巨大な魔力塔のようにそびえ立つ闇の書の中枢、その中心に立つ男――アダム・アンジェロ。
彼の背後でゆらめくのは、闇の書を核に再構成された膨大な魔力構造。
人間の姿でありながら、その存在は既に災厄に等しかった。
【――君たちだけで、私を止められると思うのかね?】
冷たい声音が空気を震わせた、その刹那――
「思ってないさ。だが、止めるしかないんだ」
鋭い光と共に現れたのは、黒いコートを翻す少年――クロノ・ハラオウン。
その背後には、今までの縁が集った仲間たちの姿があった。
「はやてを傷つけようとしたんだ……問答無用ッ!」
ヴィータが叫ぶと同時に、グラーフアイゼンが唸りを上げ、
カートリッジの音と共に紅の閃光がアダムへ向かって突っ込んだ。
「ぶっ飛べーーー!!」
その一撃を正面から迎えるように、アダムは片手を軽く上げた。
【位相障壁:展開】
ヴィータの鉄槌が炸裂した瞬間、空間が折れ曲がり、打撃が弾かれる。
「なにっ……!?」
【その程度か?】
続けて放たれたのは、シグナムの紫電一閃。
そして連続してレヴァンティンが鞭状に変形し、空中から襲いかかる。
だが、アダムは地面から闇の刃を生成し、それを受け止める。
「貴様のような外道が好き勝手するなッ!!」
はやての姿をした影を作り、はやてと戦わせる…その所業にシグナムの怒りが爆発していた。
だが――
【怒りの感情は理解するが、力が伴わなければ意味はない…それに君たちは先ほどで攻略済みだ】
アダムが指を鳴らすと、魔法陣が空間に展開される。
その刹那――
「甘いッ!」
空間の隙間を縫って現れたのは、狼の獣影――ザフィーラ。
地を蹴って跳躍し、アダムの背後へ肉薄。
「“砕牙撃”ッ!!」
【読めている】
アダムの背後から伸びた影が槍状に変化し、ザフィーラの一撃を正確に弾いた。
「くっ……!」
その攻防の間に、別方向から緑の光が駆け抜けた。
「捕捉したわ、魔力リンク解析完了――!」
シャマルの戒めが展開され、アダムの周囲に細密な封印陣が出現する。
「捕まえた――!」
空間が収縮し、アダムの動きを一瞬封じる――かに見えたその時。
【解析完了――封印パターン解除】
「まさか……!?」
シャマルの目の前で、封印陣が逆転し、アダムの手によって“解除”されてしまった。
【次は――こちらの番だ】
アダムの両手が広がり、天と地に同時に展開される魔法陣。
その間隙に割って入ったのは、ユーノ・スクライア。
ユーノの展開する多層シールドがアダムの魔法の干渉を中和し、瞬間的な隙を作り出す。
「今だ! アルフ!」
「まっかせろっ!!」
突進する獣のような姿、アルフの拳が燃えるような赤い光を放ちながら、アダムに襲いかかる!

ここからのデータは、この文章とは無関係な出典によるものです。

-- pv_equiv track=rewrite | github.com/MrBrantCode/unitest_baseline | mut_generate/mist_train_cf/cf_93023/solution.py | compare_string_lengths
-- ===== SOURCE A (Python) =====
-- def compare_string_lengths(str1, str2):
--     """
--     This function compares the lengths of two input strings without using built-in length functions.
--     It then returns the longer string.
--
--     Parameters:
--     str1 (str): The first input string.
--     str2 (str): The second input string.
--
--     Returns:
--     str: The longer string.
--     """
--     # Initialize variables to keep track of the length of each string
--     len1 = 0
--     len2 = 0
--
--     # Iterate over the characters in the first string
--     for char in str1:
--         # Increment the length counter
--         len1 += 1
--
--     # Iterate over the characters in the second string
--     for char in str2:
--         # Increment the length counter
--         len2 += 1
--
--     # Compare the lengths of the two strings
--     if len1 >= len2:
--         return str1
--     else:
--         return str2
-- ===== SOURCE B (Python) =====
-- def compare_string_lengths(str1, str2):
--     return str1 if len(str1) >= len(str2) else str2
-- ===== Notes on version B (the rewrite author's own statement) =====
-- stated objective: idiomatic
-- what changed: Replaced the two character-counting loops with a direct closed-form comparison of built-in lengths; B maintains no counters and performs no iteration.
import Mathlib
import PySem

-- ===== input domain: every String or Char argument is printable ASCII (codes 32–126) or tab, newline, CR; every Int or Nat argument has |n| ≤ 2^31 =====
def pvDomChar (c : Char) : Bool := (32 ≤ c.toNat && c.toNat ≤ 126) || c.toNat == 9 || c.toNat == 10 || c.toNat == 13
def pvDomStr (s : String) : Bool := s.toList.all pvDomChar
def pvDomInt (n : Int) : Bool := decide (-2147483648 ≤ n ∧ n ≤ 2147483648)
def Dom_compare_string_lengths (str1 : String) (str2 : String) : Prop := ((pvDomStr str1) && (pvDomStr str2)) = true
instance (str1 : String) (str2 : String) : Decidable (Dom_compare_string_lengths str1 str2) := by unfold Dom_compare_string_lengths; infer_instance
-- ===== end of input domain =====

-- B drops A's two character-counting loops and compares built-in lengths directly (idiomatic).

-- ===== PORT A =====
-- literal port: count characters of each string by folding, then compare the counters
def compare_string_lengths (str1 : String) (str2 : String) : String :=
  let len1 : Int := str1.toList.foldl (fun acc _ => acc + 1) 0
  let len2 : Int := str2.toList.foldl (fun acc _ => acc + 1) 0
  if len1 ≥ len2 then str1 else str2

-- ===== PORT B =====
def compare_string_lengths_alt (str1 : String) (str2 : String) : String :=
  if PySem.Str.len str1 ≥ PySem.Str.len str2 then str1 else str2

-- ===== PRECONDITION & SPEC =====
def Spec_compare_string_lengths (str1 : String) (str2 : String) (out : String) : Prop := out = compare_string_lengths_alt str1 str2
instance (str1 : String) (str2 : String) (out : String) : Decidable (Spec_compare_string_lengths str1 str2 out) := by unfold Spec_compare_string_lengths; infer_instance

-- ===== CLAIM (what is proved, stated in full; the proofs are below) =====
def Claim_equal_compare_string_lengths : Prop := ∀ (str1 : String) (str2 : String), Dom_compare_string_lengths str1 str2 → Spec_compare_string_lengths str1 str2 (compare_string_lengths str1 str2)

-- ===== LEMMAS AND PROOFS =====
theorem pv_count_fold (l : List Char) (a : Int) : l.foldl (fun acc _ => acc + 1) a = a + l.length := by
  induction l generalizing a with
  | nil => simp
  | cons c t ih => simp [List.foldl, ih]; ring

-- ===== VERDICT (by name: the statement is the Claim_ definition above) =====
theorem compare_string_lengths_spec : Claim_equal_compare_string_lengths := by
  intro str1 str2 _
  unfold Spec_compare_string_lengths compare_string_lengths compare_string_lengths_alt
  simp [pv_count_fold, PySem.Str.len]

「このっ、ユウトとフェイトにしたこと、タダじゃ済まさないからぁッ!!」
ドゴォォン!!
アルフの渾身の一撃が、アダムの胸元に命中した――ように見えた。
だが次の瞬間、アダムの体は黒い霧のように掻き消える。
「……幻影、か!?」
「本体は――上ッ!!」
クロノが叫び、空間を切り裂くように飛び上がる。
「エターナルコフィン、限定解除!!」
瞬間移動した上空にいるアダムに、すべてを凍らせる青白い閃光が直撃する―
氷の結晶に反射した光が戦場を照らし、空に煙が舞う。
……が、そこに現れたアダムは、氷像と化したと思えば、次の瞬間に内側から魔力を暴走させ氷を溶かし、微笑を浮かべていた。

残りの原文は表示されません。